Stored data entries:

-- pv_equiv track=rewrite | github.com/pypi-data/pypi-mirror-213 | packages/sd-sdk-python/sd_sdk_python-0.2.5.tar.gz/sd_sdk_python-0.2.5/sd_sdk_python/sd_sdk.py | device_name_to_parameters
-- ===== SOURCE A (Python) =====
-- def device_name_to_parameters(name):
--     params = [0]*8
--     encoded_bytes = []
--     for character in name:
--         enc = character.encode('utf-8')
--         # Clip length to 22 bytes (maximum allowable name length)
--         if (len(encoded_bytes) + len(enc)) > 22:
--             break
--         encoded_bytes += [int(w) for w in enc]
--
--     # Pack encoded_bytes into 24-bit parameters
--     for i in range(0, len(encoded_bytes), 3):
--         value = 0
--         substr = encoded_bytes[i:i+3]
--         for j, char in enumerate(substr):
--             value |= (char << (16 - j*8))
--         params[i // 3] = value
--     return params
-- ===== SOURCE B (Python) =====
-- def device_name_to_parameters(name):
--     # Fused single pass: feed UTF-8 bytes through a 3-byte buffer, emitting each
--     # packed 24-bit word as soon as it is full; no intermediate full byte list.
--     params = [0] * 8
--     idx = 0
--     buf = []
--     count = 0
--     for character in name:
--         enc = character.encode('utf-8')
--         # Clip length to 22 bytes (maximum allowable name length)
--         if count + len(enc) > 22:
--             break
--         count += len(enc)
--         for b in enc:
--             buf.append(b)
--             if len(buf) == 3:
--                 params[idx] = (buf[0] << 16) | (buf[1] << 8) | buf[2]
--                 idx += 1
--                 buf = []
--     if buf:
--         buf += [0] * (3 - len(buf))
--         params[idx] = (buf[0] << 16) | (buf[1] << 8) | buf[2]
--     return params
-- ===== Notes on version B (the rewrite author's own statement) =====
-- stated objective: alternative
-- what changed: B fuses A's two phases (build a clipped byte list, then a step-3 range loop slicing and packing it) into a single pass that streams each UTF-8 byte through a 3-byte buffer and emits every packed 24-bit word as soon as it fills, packing the zero-padded leftover at the end; no intermediate byte list and no slicing pass.
import Mathlib
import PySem

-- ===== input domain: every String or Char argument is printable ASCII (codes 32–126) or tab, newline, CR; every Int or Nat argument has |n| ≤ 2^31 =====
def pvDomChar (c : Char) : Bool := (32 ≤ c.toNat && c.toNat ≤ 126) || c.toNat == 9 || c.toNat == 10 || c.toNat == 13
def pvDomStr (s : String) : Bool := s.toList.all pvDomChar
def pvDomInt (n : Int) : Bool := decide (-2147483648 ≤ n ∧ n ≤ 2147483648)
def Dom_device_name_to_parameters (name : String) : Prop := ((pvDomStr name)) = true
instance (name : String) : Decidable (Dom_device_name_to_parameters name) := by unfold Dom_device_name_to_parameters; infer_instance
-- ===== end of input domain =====

-- B fuses A's two phases (collect clipped byte list, then slice-and-pack) into one pass
-- that packs each 24-bit word as soon as its 3 bytes arrive (objective: alternative).


-- character.encode('utf-8') as a list of byte values; exact UTF-8 for every Unicode scalar value
def pvUtf8 (c : Char) : List Int :=
  let n := c.toNat
  if n < 128 then [(n : Int)]
  else if n < 2048 then [(192 + n / 64 : Nat), (128 + n % 64 : Nat)].map (Int.ofNat)
  else if n < 65536 then
    [(224 + n / 4096 : Nat), (128 + (n / 64) % 64 : Nat), (128 + n % 64 : Nat)].map (Int.ofNat)
  else
    [(240 + n / 262144 : Nat), (128 + (n / 4096) % 64 : Nat),
     (128 + (n / 64) % 64 : Nat), (128 + n % 64 : Nat)].map (Int.ofNat)

-- ===== PORT A =====
-- A's first loop: build encoded_bytes, breaking when the clip would be exceeded
def pvCollect : List Char → List Int → List Int
  | [], acc => acc
  | c :: cs, acc =>
    let enc := pvUtf8 c
    if (acc.length : Int) + enc.length > 22 then acc
    else pvCollect cs (acc ++ enc)

-- A's inner pack loop: value |= char << (16 - j*8); .toNat exact here since only j ≤ 2 occurs
def pvPackWord (substr : List Int) : Int :=
  (PySem.List.enumerate substr).foldl
    (fun v jc => PySem.Int.bor v (jc.2 <<< ((16 - jc.1 * 8).toNat))) 0

def device_name_to_parameters (name : String) : List Int :=
  let params : List Int := List.replicate 8 0
  let encoded := pvCollect name.toList []
  -- params[i // 3] = value; the index is in range (encoded ≤ 22 bytes), so List.set is exact
  (PySem.List.pyRange 0 (encoded.length : Int) 3).foldl
    (fun params i =>
      params.set (PySem.Int.floordiv i 3).toNat
        (pvPackWord (PySem.List.slice encoded (some i) (some (i + 3))))) params

-- ===== PORT B =====
-- (buf[0] << 16) | (buf[1] << 8) | buf[2]; indices are in range whenever B reads them
def pvWord3 (buf : List Int) : Int :=
  PySem.Int.bor (PySem.Int.bor (PySem.List.pyGetD buf 0 0 <<< (16 : Nat))
                               (PySem.List.pyGetD buf 1 0 <<< (8 : Nat)))
                (PySem.List.pyGetD buf 2 0)

-- B's inner byte loop body: push one byte, emit a packed word when 3 have accumulated
def pvFeed : (List Int × Nat × List Int) → Int → (List Int × Nat × List Int)
  | (params, idx, buf), b =>
    let buf := buf ++ [b]
    if buf.length == 3 then (params.set idx (pvWord3 buf), idx + 1, [])
    else (params, idx, buf)

-- B's character loop, carrying (params, idx, buf, count)
def pvLoopB : List Char → (List Int × Nat × List Int × Int) → (List Int × Nat × List Int × Int)
  | [], st => st
  | c :: cs, (params, idx, buf, count) =>
    let enc := pvUtf8 c
    if count + (enc.length : Int) > 22 then (params, idx, buf, count)
    else
      let t := enc.foldl pvFeed (params, idx, buf)
      pvLoopB cs (t.1, t.2.1, t.2.2, count + enc.length)

def device_name_to_parameters_alt (name : String) : List Int :=
  let st := pvLoopB name.toList (List.replicate 8 0, 0, [], 0)
  let params := st.1; let idx := st.2.1; let buf := st.2.2.1
  if buf.isEmpty then params
  else params.set idx (pvWord3 (buf ++ List.replicate (3 - buf.length) 0))

-- ===== PRECONDITION & SPEC =====
def Spec_device_name_to_parameters (name : String) (out : List Int) : Prop := out = device_name_to_parameters_alt name
instance (name : String) (out : List Int) : Decidable (Spec_device_name_to_parameters name out) := by unfold Spec_device_name_to_parameters; infer_instance

-- ===== CLAIM (what is proved, stated in full; the proofs are below) =====
def Claim_equal_device_name_to_parameters : Prop := ∀ (name : String), Dom_device_name_to_parameters name → Spec_device_name_to_parameters name (device_name_to_parameters name)

-- ===== LEMMAS AND PROOFS =====

-- the packed words of a byte list, three bytes at a time, leftover zero-padded
def pvWords : List Int → List Int
  | [] => []
  | [a] => [pvWord3 [a, 0, 0]]
  | [a, b] => [pvWord3 [a, b, 0]]
  | a :: b :: c :: rest => pvWord3 [a, b, c] :: pvWords rest

-- write words into consecutive slots starting at m
def pvApply (p : List Int) : List Int → Nat → List Int
  | [], _ => p
  | w :: ws, m => pvApply (p.set m w) ws (m + 1)

theorem pvBor_zero_left (x : Int) : PySem.Int.bor 0 x = x := by
  rw [PySem.Int.bor_comm, PySem.Int.bor_zero]

theorem pvPackWord_three (a b c : Int) : pvPackWord [a, b, c] = pvWord3 [a, b, c] := by
  simp [pvPackWord, pvWord3, PySem.List.enumerate, PySem.List.pyGetD, pvBor_zero_left]

theorem pvPackWord_two (a b : Int) : pvPackWord [a, b] = pvWord3 [a, b, 0] := by
  simp [pvPackWord, pvWord3, PySem.List.enumerate, PySem.List.pyGetD, pvBor_zero_left]

theorem pvPackWord_one (a : Int) : pvPackWord [a] = pvWord3 [a, 0, 0] := by
  simp [pvPackWord, pvWord3, PySem.List.enumerate, PySem.List.pyGetD, pvBor_zero_left]

theorem pvRange3_nil (a b : Int) (h : b ≤ a) : PySem.List.pyRange a b 3 = [] := by
  rw [PySem.List.pyRange_of_pos a b (by norm_num)]
  simp [show ¬ a < b by omega]

theorem pvRange3_cons (a b : Int) (h : a < b) :
    PySem.List.pyRange a b 3 = a :: PySem.List.pyRange (a + 3) b 3 := by
  rw [PySem.List.pyRange_of_pos a b (by norm_num),
      PySem.List.pyRange_of_pos (a + 3) b (by norm_num)]
  have h1 : (if a < b then ((b - a + 3 - 1) / 3).toNat else 0)
      = (if a + 3 < b then ((b - (a + 3) + 3 - 1) / 3).toNat else 0) + 1 := by
    split_ifs <;> omega
  rw [h1, List.range_succ_eq_map]
  simp only [List.map_cons, List.map_map]
  congr 1
  · norm_num
  · refine List.map_congr_left (fun k _ => ?_)
    simp only [Function.comp_apply]
    push_cast; ring

theorem pvFloordiv3 (m : Nat) : (PySem.Int.floordiv (3 * (m : Int)) 3).toNat = m := by
  simp [PySem.Int.floordiv]

theorem pvSlice3 (full : List Int) (m : Nat) :
    PySem.List.slice full (some (3 * (m : Int))) (some (3 * (m : Int) + 3)) =
      (full.drop (3 * m)).take 3 := by
  have : (3 * (m : Int)) = ((3 * m : Nat) : Int) := by push_cast; ring
  rw [this, show ((3 * m : Nat) : Int) + 3 = ((3 * m : Nat) : Int) + ((3 : Nat) : Int) by norm_num,
      PySem.List.slice_natCast_add]

-- A's pack loop equals writing pvWords of the remaining bytes into consecutive slots
theorem pvPackA_eq (tail full : List Int) :
    ∀ (m : Nat) (p : List Int), full.drop (3 * m) = tail →
    (PySem.List.pyRange (3 * (m : Int)) (3 * (m : Int) + (tail.length : Int)) 3).foldl
      (fun p i =>
        p.set (PySem.Int.floordiv i 3).toNat
          (pvPackWord (PySem.List.slice full (some i) (some (i + 3))))) p
    = pvApply p (pvWords tail) m := by
  induction tail using pvWords.induct with
  | case1 =>
    intro m p hdrop
    rw [show ((([] : List Int).length : Int)) = 0 by simp, pvRange3_nil _ _ (by omega)]
    rfl
  | case2 a =>
    intro m p hdrop
    rw [pvRange3_cons _ _ (by simp)]
    rw [pvRange3_nil _ _ (by simp)]
    simp only [List.foldl_cons, List.foldl_nil]
    rw [pvSlice3, hdrop, pvFloordiv3]
    simp [pvWords, pvApply, pvPackWord_one]
  | case3 a b =>
    intro m p hdrop
    rw [pvRange3_cons _ _ (by simp)]
    rw [pvRange3_nil _ _ (by simp)]
    simp only [List.foldl_cons, List.foldl_nil]
    rw [pvSlice3, hdrop, pvFloordiv3]
    simp [pvWords, pvApply, pvPackWord_two]
  | case4 a b c rest ih =>
    intro m p hdrop
    rw [pvRange3_cons _ _ (by simp only [List.length_cons]; push_cast; omega)]
    simp only [List.foldl_cons]
    rw [pvSlice3, hdrop, pvFloordiv3]
    simp only [List.take_succ_cons, List.take_zero]
    have hb : (3 * (m : Int)) + 3 = 3 * ((m + 1 : Nat) : Int) := by push_cast; ring
    have hlen : (3 * (m : Int)) + ((a :: b :: c :: rest).length : Int)
        = 3 * ((m + 1 : Nat) : Int) + (rest.length : Int) := by
      simp only [List.length_cons]; push_cast; ring
    have hdrop' : full.drop (3 * (m + 1)) = rest := by
      have h := congrArg (List.drop 3) hdrop
      simp only [List.drop_drop, List.drop_succ_cons, List.drop_zero] at h
      convert h using 2
      try omega
    rw [hlen, hb, ih (m + 1) _ hdrop', pvPackWord_three]
    simp [pvWords, pvApply]

-- finalize B's state: pad and pack the leftover buffer
def pvFinish : (List Int × Nat × List Int) → List Int
  | (p, idx, buf) =>
    if buf.isEmpty then p
    else p.set idx (pvWord3 (buf ++ List.replicate (3 - buf.length) 0))

-- feeding a byte list into an empty buffer then finalizing = writing its packed words
theorem pvFeed_eq (bs : List Int) :
    ∀ (m : Nat) (p : List Int),
      pvFinish (bs.foldl pvFeed (p, m, [])) = pvApply p (pvWords bs) m := by
  induction bs using pvWords.induct with
  | case1 => intro m p; rfl
  | case2 a => intro m p; simp [pvFeed, pvFinish, pvWords, pvApply]
  | case3 a b => intro m p; simp [pvFeed, pvFinish, pvWords, pvApply]
  | case4 a b c rest ih =>
    intro m p
    simp only [List.foldl_cons, pvFeed, List.nil_append]
    norm_num
    rw [ih]
    rfl

-- B's character loop tracks A's byte-collecting loop: same clip decision, state = fed bytes
theorem pvLoop_eq (cs : List Char) :
    ∀ (acc p0 : List Int),
      (let t := acc.foldl pvFeed (p0, 0, ([] : List Int))
       pvLoopB cs (t.1, t.2.1, t.2.2, (acc.length : Int)))
      = (let acc' := pvCollect cs acc
         let t := acc'.foldl pvFeed (p0, 0, ([] : List Int))
         (t.1, t.2.1, t.2.2, (acc'.length : Int))) := by
  induction cs with
  | nil => intro acc p0; rfl
  | cons c cs ih =>
    intro acc p0
    simp only [pvLoopB, pvCollect]
    by_cases h : ((acc.length : Int) + ((pvUtf8 c).length : Int) > 22)
    · rw [if_pos h, if_pos h]
    · rw [if_neg h, if_neg h]
      have := ih (acc ++ pvUtf8 c) p0
      simp only [List.foldl_append, List.length_append] at this ⊢
      rw [← this]
      push_cast
      ring_nf

-- ===== VERDICT (by name: the statement is the Claim_ definition above) =====
theorem device_name_to_parameters_spec : Claim_equal_device_name_to_parameters := by
  unfold Claim_equal_device_name_to_parameters
  intro name _
  unfold Spec_device_name_to_parameters
  have hloop := pvLoop_eq name.toList [] (List.replicate 8 0)
  simp only [List.foldl_nil, List.length_nil, Int.natCast_zero] at hloop
  have hA := pvPackA_eq (pvCollect name.toList []) (pvCollect name.toList []) 0
      (List.replicate 8 0) (by simp)
  simp only [mul_zero, Int.natCast_zero, zero_add] at hA
  have hB := pvFeed_eq (pvCollect name.toList []) 0 (List.replicate 8 0)
  have e1 : device_name_to_parameters name
      = pvApply (List.replicate 8 0) (pvWords (pvCollect name.toList [])) 0 := by
    unfold device_name_to_parameters
    exact hA
  have e2 : device_name_to_parameters_alt name
      = pvApply (List.replicate 8 0) (pvWords (pvCollect name.toList [])) 0 := by
    unfold device_name_to_parameters_alt
    rw [hloop]
    exact hB
  rw [e1, e2]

* **Try it**:
Starting at the line that has "-- ===== SOURCE B" in the records above, restate word for word every line until the one that has "def pvDomInt (n", and include that one as well.

* **Output below**:
-- ===== SOURCE B (Python) =====
-- def device_name_to_parameters(name):
--     # Fused single pass: feed UTF-8 bytes through a 3-byte buffer, emitting each
--     # packed 24-bit word as soon as it is full; no intermediate full byte list.
--     params = [0] * 8
--     idx = 0
--     buf = []
--     count = 0
--     for character in name:
--         enc = character.encode('utf-8')
--         # Clip length to 22 bytes (maximum allowable name length)
--         if count + len(enc) > 22:
--             break
--         count += len(enc)
--         for b in enc:
--             buf.append(b)
--             if len(buf) == 3:
--                 params[idx] = (buf[0] << 16) | (buf[1] << 8) | buf[2]
--                 idx += 1
--                 buf = []
--     if buf:
--         buf += [0] * (3 - len(buf))
--         params[idx] = (buf[0] << 16) | (buf[1] << 8) | buf[2]
--     return params
-- ===== Notes on version B (the rewrite author's own statement) =====
-- stated objective: alternative
-- what changed: B fuses A's two phases (build a clipped byte list, then a step-3 range loop slicing and packing it) into a single pass that streams each UTF-8 byte through a 3-byte buffer and emits every packed 24-bit word as soon as it fills, packing the zero-padded leftover at the end; no intermediate byte list and no slicing pass.
import Mathlib
import PySem

-- ===== input domain: every String or Char argument is printable ASCII (codes 32–126) or tab, newline, CR; every Int or Nat argument has |n| ≤ 2^31 =====
def pvDomChar (c : Char) : Bool := (32 ≤ c.toNat && c.toNat ≤ 126) || c.toNat == 9 || c.toNat == 10 || c.toNat == 13
def pvDomStr (s : String) : Bool := s.toList.all pvDomChar
def pvDomInt (n : Int) : Bool := decide (-2147483648 ≤ n ∧ n ≤ 2147483648)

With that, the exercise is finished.